Now we come to the penalties. You would think it a simple matter to score from 12 metres when the goal is eight metres wide. That without reckoning without the nerves. How many golfers have missed a three foot putt for the championship? How many tennis players have missed a simple smash? How many cricketers have dropped a dolly when the pressure is really on? Alex Ferguson later confessed that none of his teams had ever won a penalty shoot out.
Each team has five penalties. United went first. Each side score their first two penalties easily. Up steps the wunderkind Ronaldo. He is United's regular penalty taker and he seldom misses. His technique is well known. In his run up he has a little hesitation to trigger a move to one side from the goalkeeper so that he neatly slots it to the other side of the goal. He does his little jink, but Cech does not move. Ronaldo has hesitated too long and when it comes he does not have enough momentum to kick the ball hard enough. It is a tame penalty that Cech saves. Chelsea score with their third and fourth and United with their fourth and fifth. All Chelsea needs is to slot home their fifth penalty. This should be Drogba's job. Their best forward should be given the most nervy task. But Drogba has been sent off. None of the other forwards wants the job. Up steps the captain, taking control. Score and the Cup is theirs, miss and he will always be notorious as the man who lost the trophy. Terry steps up without nerves but his standing foot slips on the newly laid pitch and he kicks the ball wide of the goal. The scores are equal at 4-4. United score their 6th and so do Chelsea. United score their 7th and Chelsea nominate Anelka, the temperamental French forward, bought for next season when Drogba is expected to leave. It's a soft shot and Van de Saar saves. the match is over and United have won.

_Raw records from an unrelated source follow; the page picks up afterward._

-- pv_equiv track=rewrite | github.com/land-boards/lb-Python-Code | AoC/AoC-2019/Day07/Pt2-AoC-Day7.py | genTestVecs
-- ===== SOURCE A (Python) =====
-- def genTestVecs(startPh, endPh):
-- 	vecsList = []
-- 	for dig0 in range(startPh,endPh+1):
-- 		for dig1 in range(startPh,endPh+1):
-- 			if dig1!= dig0:
-- 				for dig2 in range(startPh,endPh+1):
-- 					if ((dig2 != dig1) and (dig2 != dig0)):
-- 						for dig3 in range(startPh,endPh+1):
-- 							if ((dig3 != dig2) and (dig3 != dig1) and (dig3 != dig0)):
-- 								for dig4 in range(startPh,endPh+1):
-- 									if ((dig4 != dig3) and (dig4 != dig2) and (dig4 != dig1) and (dig4 != dig0)):
-- 										vecsList.append([dig0,dig1,dig2,dig3,dig4])
-- 	return(vecsList)
-- ===== SOURCE B (Python) =====
-- def genTestVecs(startPh, endPh):
--     # Recursive backtracking over a partial permutation instead of five nested loops.
--     vecsList = []
--
--     def backtrack(partial):
--         if len(partial) == 5:
--             vecsList.append(partial[:])
--             return
--         for d in range(startPh, endPh + 1):
--             if d not in partial:
--                 backtrack(partial + [d])
--
--     backtrack([])
--     return vecsList
-- ===== Notes on version B (the rewrite author's own statement) =====
-- stated objective: simpler
-- what changed: Replaces the five hard-coded nested loops with a single recursive backtracking helper over a partial permutation, scanning candidates in ascending order.
import Mathlib
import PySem

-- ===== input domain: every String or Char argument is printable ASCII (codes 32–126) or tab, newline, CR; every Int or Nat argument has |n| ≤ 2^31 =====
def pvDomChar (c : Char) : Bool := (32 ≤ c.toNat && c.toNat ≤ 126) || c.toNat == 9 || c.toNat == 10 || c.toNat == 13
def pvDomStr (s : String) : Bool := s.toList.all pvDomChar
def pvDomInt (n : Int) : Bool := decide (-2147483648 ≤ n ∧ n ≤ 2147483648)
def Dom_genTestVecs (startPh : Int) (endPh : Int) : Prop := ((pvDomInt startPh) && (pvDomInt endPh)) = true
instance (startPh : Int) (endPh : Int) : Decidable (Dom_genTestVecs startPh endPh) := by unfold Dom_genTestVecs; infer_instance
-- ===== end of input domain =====

-- B replaces the five hard-coded nested loops with one recursive backtracking helper; equal output, same cost.

-- ===== PORT A =====
-- Five nested loops over range(startPh, endPh+1), appending [d0,d1,d2,d3,d4] when all digits are distinct.
def genTestVecs (startPh : Int) (endPh : Int) : List (List Int) :=
  let rng := PySem.List.pyRange startPh (endPh + 1) 1
  rng.foldl (fun acc0 d0 =>
    rng.foldl (fun acc1 d1 =>
      if d1 ≠ d0 then
        rng.foldl (fun acc2 d2 =>
          if d2 ≠ d1 ∧ d2 ≠ d0 then
            rng.foldl (fun acc3 d3 =>
              if d3 ≠ d2 ∧ d3 ≠ d1 ∧ d3 ≠ d0 then
                rng.foldl (fun acc4 d4 =>
                  if d4 ≠ d3 ∧ d4 ≠ d2 ∧ d4 ≠ d1 ∧ d4 ≠ d0 then
                    acc4 ++ [[d0, d1, d2, d3, d4]]
                  else acc4) acc3
              else acc3) acc2
          else acc2) acc1
      else acc1) acc0) []

-- ===== PORT B =====
-- backtrack(partial): at depth 5 emit a copy of the partial list, otherwise extend it with each
-- unused candidate of the range in ascending order.  Fuel = 5 - len(partial) (Python tests len(partial)==5).
def btGo (rng : List Int) (part : List Int) : Nat → List (List Int)
  | 0 => [part]
  | k + 1 => rng.flatMap (fun d => if d ∈ part then [] else btGo rng (part ++ [d]) k)

def genTestVecs_alt (startPh : Int) (endPh : Int) : List (List Int) :=
  btGo (PySem.List.pyRange startPh (endPh + 1) 1) [] 5

-- ===== PRECONDITION & SPEC =====
def Spec_genTestVecs (startPh : Int) (endPh : Int) (out : List (List Int)) : Prop := out = genTestVecs_alt startPh endPh
instance (startPh : Int) (endPh : Int) (out : List (List Int)) : Decidable (Spec_genTestVecs startPh endPh out) := by unfold Spec_genTestVecs; infer_instance

-- ===== CLAIM (what is proved, stated in full; the proofs are below) =====
def Claim_equal_genTestVecs : Prop := ∀ (startPh : Int) (endPh : Int), Dom_genTestVecs startPh endPh → Spec_genTestVecs startPh endPh (genTestVecs startPh endPh)

-- ===== LEMMAS AND PROOFS =====

-- 'if p: out += s' as an append of a conditional block
theorem ite_append_block {β : Type} {p : Prop} [Decidable p] (a s : List β) :
    (if p then a ++ s else a) = a ++ (if p then s else []) := by
  split <;> simp

theorem btGo_zero (rng part : List Int) : btGo rng part 0 = [part] := rfl

theorem btGo_succ (rng part : List Int) (k : Nat) :
    btGo rng part (k + 1) = rng.flatMap (fun d => if d ∈ part then [] else btGo rng (part ++ [d]) k) := rfl

-- ===== VERDICT (by name: the statement is the Claim_ definition above) =====
theorem genTestVecs_spec : Claim_equal_genTestVecs := by
  intro s e _
  unfold Spec_genTestVecs genTestVecs genTestVecs_alt
  simp only [ite_append_block, PySem.List.foldl_append_eq_flatMap, List.nil_append,
    show (5 : Nat) = 4 + 1 from rfl, btGo_succ, btGo_zero, List.not_mem_nil, List.mem_cons,
    List.nil_append, List.cons_append]
  congr 1; funext d0
  rw [if_neg not_false]
  congr 1; funext d1
  by_cases h1 : d1 = d0 ∨ False
  · rw [if_neg (by tauto), if_pos h1]
  · rw [if_pos (by tauto), if_neg h1]
    congr 1; funext d2
    by_cases h2 : d2 = d0 ∨ d2 = d1 ∨ False
    · rw [if_neg (by tauto), if_pos h2]
    · rw [if_pos (by tauto), if_neg h2]
      congr 1; funext d3
      by_cases h3 : d3 = d0 ∨ d3 = d1 ∨ d3 = d2 ∨ False
      · rw [if_neg (by tauto), if_pos h3]
      · rw [if_pos (by tauto), if_neg h3]
        congr 1; funext d4
        by_cases h4 : d4 = d0 ∨ d4 = d1 ∨ d4 = d2 ∨ d4 = d3 ∨ False
        · rw [if_neg (by tauto), if_pos h4]
        · rw [if_pos (by tauto), if_neg h4]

Despair for Chelsea. John Terry is in tears. Joy for United. Ecstasy! Paul Scholes gets his medal - he had been suspended for the game nine years previously. The United team is led up to receive the trophy by none other than Bobby Charlton, now a United director and half a century after he stepped out unscathed from the ruined plane at Munich, 39 years since he lifted the trophy himself as captain of United.
On the radio today a Liverpool supporter gives grudging praise to Ferguson. He is a good coach, perhaps a very good coach, but not a great coach. Bob Paisley, now he was a great coach. He took Liverpool to three wins.
Blind to his own sins; vigilant for those of others.